Give each record below again, without a single difference.

**** DATA LISTING ****

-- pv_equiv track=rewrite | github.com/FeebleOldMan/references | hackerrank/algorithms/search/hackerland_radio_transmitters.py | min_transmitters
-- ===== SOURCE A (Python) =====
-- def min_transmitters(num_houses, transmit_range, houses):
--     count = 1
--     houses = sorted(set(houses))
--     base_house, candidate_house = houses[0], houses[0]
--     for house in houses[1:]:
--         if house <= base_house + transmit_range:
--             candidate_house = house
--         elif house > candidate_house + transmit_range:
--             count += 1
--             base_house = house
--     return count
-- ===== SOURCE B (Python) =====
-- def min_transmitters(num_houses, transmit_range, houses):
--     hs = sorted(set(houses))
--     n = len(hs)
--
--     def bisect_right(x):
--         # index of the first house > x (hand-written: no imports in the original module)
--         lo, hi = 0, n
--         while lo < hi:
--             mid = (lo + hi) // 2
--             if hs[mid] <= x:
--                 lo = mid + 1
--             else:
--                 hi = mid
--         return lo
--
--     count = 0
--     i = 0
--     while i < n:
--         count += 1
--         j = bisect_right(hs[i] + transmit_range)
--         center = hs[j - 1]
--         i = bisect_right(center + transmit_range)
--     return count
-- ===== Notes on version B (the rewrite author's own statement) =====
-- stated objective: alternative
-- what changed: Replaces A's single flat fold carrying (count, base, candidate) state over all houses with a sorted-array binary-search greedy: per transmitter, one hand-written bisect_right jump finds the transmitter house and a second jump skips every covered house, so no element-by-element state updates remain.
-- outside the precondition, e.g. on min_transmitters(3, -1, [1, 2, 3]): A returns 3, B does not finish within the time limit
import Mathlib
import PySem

****

OUTPUT FOR THIS EXERCISE:
-- pv_equiv track=rewrite | github.com/FeebleOldMan/references | hackerrank/algorithms/search/hackerland_radio_transmitters.py | min_transmitters
-- ===== SOURCE A (Python) =====
-- def min_transmitters(num_houses, transmit_range, houses):
--     count = 1
--     houses = sorted(set(houses))
--     base_house, candidate_house = houses[0], houses[0]
--     for house in houses[1:]:
--         if house <= base_house + transmit_range:
--             candidate_house = house
--         elif house > candidate_house + transmit_range:
--             count += 1
--             base_house = house
--     return count
-- ===== SOURCE B (Python) =====
-- def min_transmitters(num_houses, transmit_range, houses):
--     hs = sorted(set(houses))
--     n = len(hs)
--
--     def bisect_right(x):
--         # index of the first house > x (hand-written: no imports in the original module)
--         lo, hi = 0, n
--         while lo < hi:
--             mid = (lo + hi) // 2
--             if hs[mid] <= x:
--                 lo = mid + 1
--             else:
--                 hi = mid
--         return lo
--
--     count = 0
--     i = 0
--     while i < n:
--         count += 1
--         j = bisect_right(hs[i] + transmit_range)
--         center = hs[j - 1]
--         i = bisect_right(center + transmit_range)
--     return count
-- ===== Notes on version B (the rewrite author's own statement) =====
-- stated objective: alternative
-- what changed: Replaces A's single flat fold carrying (count, base, candidate) state over all houses with a sorted-array binary-search greedy: per transmitter, one hand-written bisect_right jump finds the transmitter house and a second jump skips every covered house, so no element-by-element state updates remain.
-- outside the precondition, e.g. on min_transmitters(3, -1, [1, 2, 3]): A returns 3, B does not finish within the time limit
import Mathlib
import PySem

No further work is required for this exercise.